Top 1-diamonds-black-pearl restaurant in beijing

faigo hot pot

faigo hot pot ensures the kitchen team adhere to its product philosophy such as offering only live and fresh seafood available in the market daily. in terms of beef and lamb, only the premium cuts are served and last but not least, ensuring all hot pot soup base are consistently derived according to its standard recipes daily. its menu also offer all it takes to make a sumptuous hot pot dining experience.

Zen Restaurant of Qianmen

Zhishen was officially opened for business in June 2016. It is located on the pedestrian street of Qianmen. It has a small facade and lives on the third floor of a small house. The restaurant environment is elegant, just like a tea room. The ginseng is of royal kitchen blood. Wei Jintang, the founder, is one of the four famous chefs in Beijing and a famous Sichuan cuisine chef in Beijing hotel. When he was 20 years old, he was interviewed by Premier Zhou. He once watched a play with Chairman Mao in Beidaihe. Marshal Chen Yi made "Lantern chicken" at three o"clock in Diaoyutai, which is worthy of the name of "imperial Chef".

The Home

Yang Zhansheng, the boss of WaMu private kitchen, was the head chef of Chinese food in a five-star hotel in Beijing. He has been cooking for 27 years. In order to be able to present his craft freedom to diners, he chose to set up his own house, so he had his own private kitchen. For many years, Yang Zhansheng has focused on one thing: to make the dishes in front of him better. For this reason, he keeps on studying, innovating and enterprising. In 2017, Yang Zhansheng was awarded the best chef of China by CITIC unlimited. Before that, he had won many awards, such as the gold award of star chef of diplomat cooking competition in China, and the title of national senior cooking technician.

TRB Forbidden City

TRB Forbidden City is the second restaurant branch of TRB Hospitality Group, offering contemporary and creative European cuisine in the majestic shadow of the adjacent Forbidden City. One can expect a thoroughly regal culinary affair here, from the exquisitely prepared gastronomy to one of the largest wine selections in the city, coupled with our gracious and warm hospitality, the dining experience here is unmistakably befitting to the neighboring palace.

FLO

Flo Tower restaurant is the first Brasserie concept restaurant in Beijing. The design of Beijing Fulou restaurant is also a true representation of the traditional "terminal Nord". Therefore, it is also known as "the restaurant in the dream". In 1999, the first restaurant of Fulou in Asia settled in China. They were deeply attracted by Beijing, a city with an ancient history and profound cultural heritage, just like Paris. It is also the only traditional French food in Beijing that has won the title of "best French restaurant" in Beijing magazine"s annual review for 11 consecutive years (2003-2014).

Sanqingtan roast goose

"Adhering to the Oriental classic delicious, high-end traditional high-quality Cantonese cuisine", sanqingtan has made breakthroughs and innovations in the service mode, food material selection, space design and consumption experience on the basis of traditional Cantonese cuisine brands, redefining the "roast goose" and the new nightlife mode of Sanlitun.

Table Italian Dining

The fashionable Italian restaurant, with 110 seats, exquisite design, elegant box, open kitchen and extra large special-shaped dining table in the center, all highlight the business theme and unique atmosphere of the restaurant. Selected excellent ingredients, innovative cooking techniques, and advocating natural cooking ideas, executive chef Achille uses his passion to stimulate the original taste and essence of dishes, presenting them to you as a beautiful dish.

Azur poly

To "gather" here, let the enthusiastic service and carefully cooked dishes take you on a brand-new gourmet journey.

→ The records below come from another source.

-- pv_equiv track=rewrite | github.com/Shirshaw64p/Lucifer | agents/orchestrator.py | route_after_approval
-- ===== SOURCE A (Python) =====
-- from typing import Any, Dict, List, Literal, Optional, Sequence, TypedDict
--
-- class OrchestratorState(TypedDict, total=False):
--     """Full state of the orchestrator graph — persisted after every transition."""
--     run_id: str
--     target: str
--     scope: Dict[str, Any]
--     engagement_config: Dict[str, Any]
--     task_graph: List[Dict[str, Any]]  # serialised TaskNode list
--     agent_results: Dict[str, Any]  # task_id → result
--     findings: List[Dict[str, Any]]  # serialised Finding list
--     pending_approvals: List[Dict[str, Any]]
--     current_node: str
--     status: str  # planning | delegating | waiting | approval_blocked | analyzing | complete | failed
--     error: Optional[str]
--     started_at: str
--     completed_at: Optional[str]
--     metadata: Dict[str, Any]
--
-- def route_after_approval(state: OrchestratorState) -> str:
--     """After APPROVAL_GATE, re-enter WAIT or DELEGATE."""
--     task_graph = state.get("task_graph", [])
--     running = [t for t in task_graph if t.get("status") == "running"]
--     if running:
--         return "WAIT_FOR_REPORT"
--
--     pending = [t for t in task_graph if t.get("status") == "pending"]
--     if pending:
--         return "DELEGATE"
--
--     return "ANALYZE"
-- ===== SOURCE B (Python) =====
-- def route_after_approval(state) -> str:
--     """After APPROVAL_GATE, re-enter WAIT or DELEGATE."""
--     has_pending = False
--     for t in state.get("task_graph", []):
--         status = t.get("status")
--         if status == "running":
--             return "WAIT_FOR_REPORT"
--         if status == "pending":
--             has_pending = True
--     return "DELEGATE" if has_pending else "ANALYZE"
-- ===== Notes on version B (the rewrite author's own statement) =====
-- stated objective: simpler
-- what changed: Replaced the two filtered-list passes over task_graph by a single loop that returns WAIT_FOR_REPORT at the first running task and maintains a has_pending flag, deciding DELEGATE/ANALYZE after the loop.
import Mathlib
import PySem

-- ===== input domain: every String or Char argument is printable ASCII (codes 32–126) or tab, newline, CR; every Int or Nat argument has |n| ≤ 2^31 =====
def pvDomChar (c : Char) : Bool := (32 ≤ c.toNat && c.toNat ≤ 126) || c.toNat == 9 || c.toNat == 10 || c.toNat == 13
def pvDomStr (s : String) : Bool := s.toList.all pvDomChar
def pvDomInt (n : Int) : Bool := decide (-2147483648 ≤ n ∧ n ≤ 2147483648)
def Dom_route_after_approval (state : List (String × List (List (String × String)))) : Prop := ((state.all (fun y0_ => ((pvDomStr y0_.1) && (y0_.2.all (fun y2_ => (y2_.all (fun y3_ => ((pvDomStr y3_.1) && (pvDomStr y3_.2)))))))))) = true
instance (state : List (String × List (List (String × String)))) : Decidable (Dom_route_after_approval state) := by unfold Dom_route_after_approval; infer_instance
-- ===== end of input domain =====

-- B replaces A's two filter passes by one loop with a has_pending flag and early return (simpler, one traversal).


-- ===== PORT A =====
def route_after_approval (state : List (String × List (List (String × String)))) : String :=
  let task_graph := (state.lookup "task_graph").getD []
  let running := task_graph.filter (fun t => t.lookup "status" == some "running")
  if !running.isEmpty then "WAIT_FOR_REPORT"
  else
    let pending := task_graph.filter (fun t => t.lookup "status" == some "pending")
    if !pending.isEmpty then "DELEGATE"
    else "ANALYZE"

-- ===== PORT B =====
-- single pass with a has_pending flag, early return on a running task
def raaGo : List (List (String × String)) → Bool → String
  | [], hasPending => if hasPending then "DELEGATE" else "ANALYZE"
  | t :: rest, hasPending =>
    let status := t.lookup "status"
    if status == some "running" then "WAIT_FOR_REPORT"
    else raaGo rest (hasPending || status == some "pending")

def route_after_approval_alt (state : List (String × List (List (String × String)))) : String :=
  raaGo ((state.lookup "task_graph").getD []) false

-- ===== PRECONDITION & SPEC =====
def Spec_route_after_approval (state : List (String × List (List (String × String)))) (out : String) : Prop := out = route_after_approval_alt state
instance (state : List (String × List (List (String × String)))) (out : String) : Decidable (Spec_route_after_approval state out) := by unfold Spec_route_after_approval; infer_instance

-- ===== CLAIM (what is proved, stated in full; the proofs are below) =====
def Claim_equal_route_after_approval : Prop := ∀ (state : List (String × List (List (String × String)))), Dom_route_after_approval state → Spec_route_after_approval state (route_after_approval state)

-- ===== LEMMAS AND PROOFS =====

lemma raaGo_char (ts : List (List (String × String))) (hp : Bool) :
    raaGo ts hp =
      if !(ts.filter (fun t => t.lookup "status" == some "running")).isEmpty then "WAIT_FOR_REPORT"
      else if hp || !(ts.filter (fun t => t.lookup "status" == some "pending")).isEmpty then "DELEGATE"
      else "ANALYZE" := by
  induction ts generalizing hp with
  | nil => cases hp <;> simp [raaGo]
  | cons t rest ih =>
    simp only [raaGo, List.filter_cons]
    by_cases hr : (t.lookup "status" == some "running") = true
    · simp [hr]
    · by_cases hpd : (t.lookup "status" == some "pending") = true
      · simp [hr, hpd, ih]
      · simp [hr, hpd, ih]

-- ===== VERDICT (by name: the statement is the Claim_ definition above) =====
theorem route_after_approval_spec : Claim_equal_route_after_approval := by
  intro state _
  unfold Spec_route_after_approval route_after_approval route_after_approval_alt
  rw [raaGo_char]
  simp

Yongyong Wangchuan flavor River fresh Restaurant

With a history of 70 years, Sichuan permanent Wangchuan flavor River fresh restaurant opened for the first time in Beijing, on the 6th floor of Wanda Mandarin Hotel. Yongyong Wangchuan flavor River fresh restaurant only selects the cliff catfish growing around the rocks in the Tuojiang River Basin of Sichuan Province. It adopts unique cooking techniques, with pepper, pepper, garlic and secret seasoning from Sichuan, and adds homemade pickles. This dish can stand the fault of any Sichuan guests.

Changan, Dade

Banquet cooking, one of the three major Japanese cuisine, is the representative banquet food in Japan. Different from the traditional Chinese banquets, the Japanese banquet emphasizes serving dishes in order, but the dishes are rich in variety and less in quantity. Compared with the complex cooking methods, Japanese banquet pays more attention to the freshness of ingredients and the art of setting dishes. With his unique ingenuity, Dade Chang"an showed the Japanese banquet culture to everyone.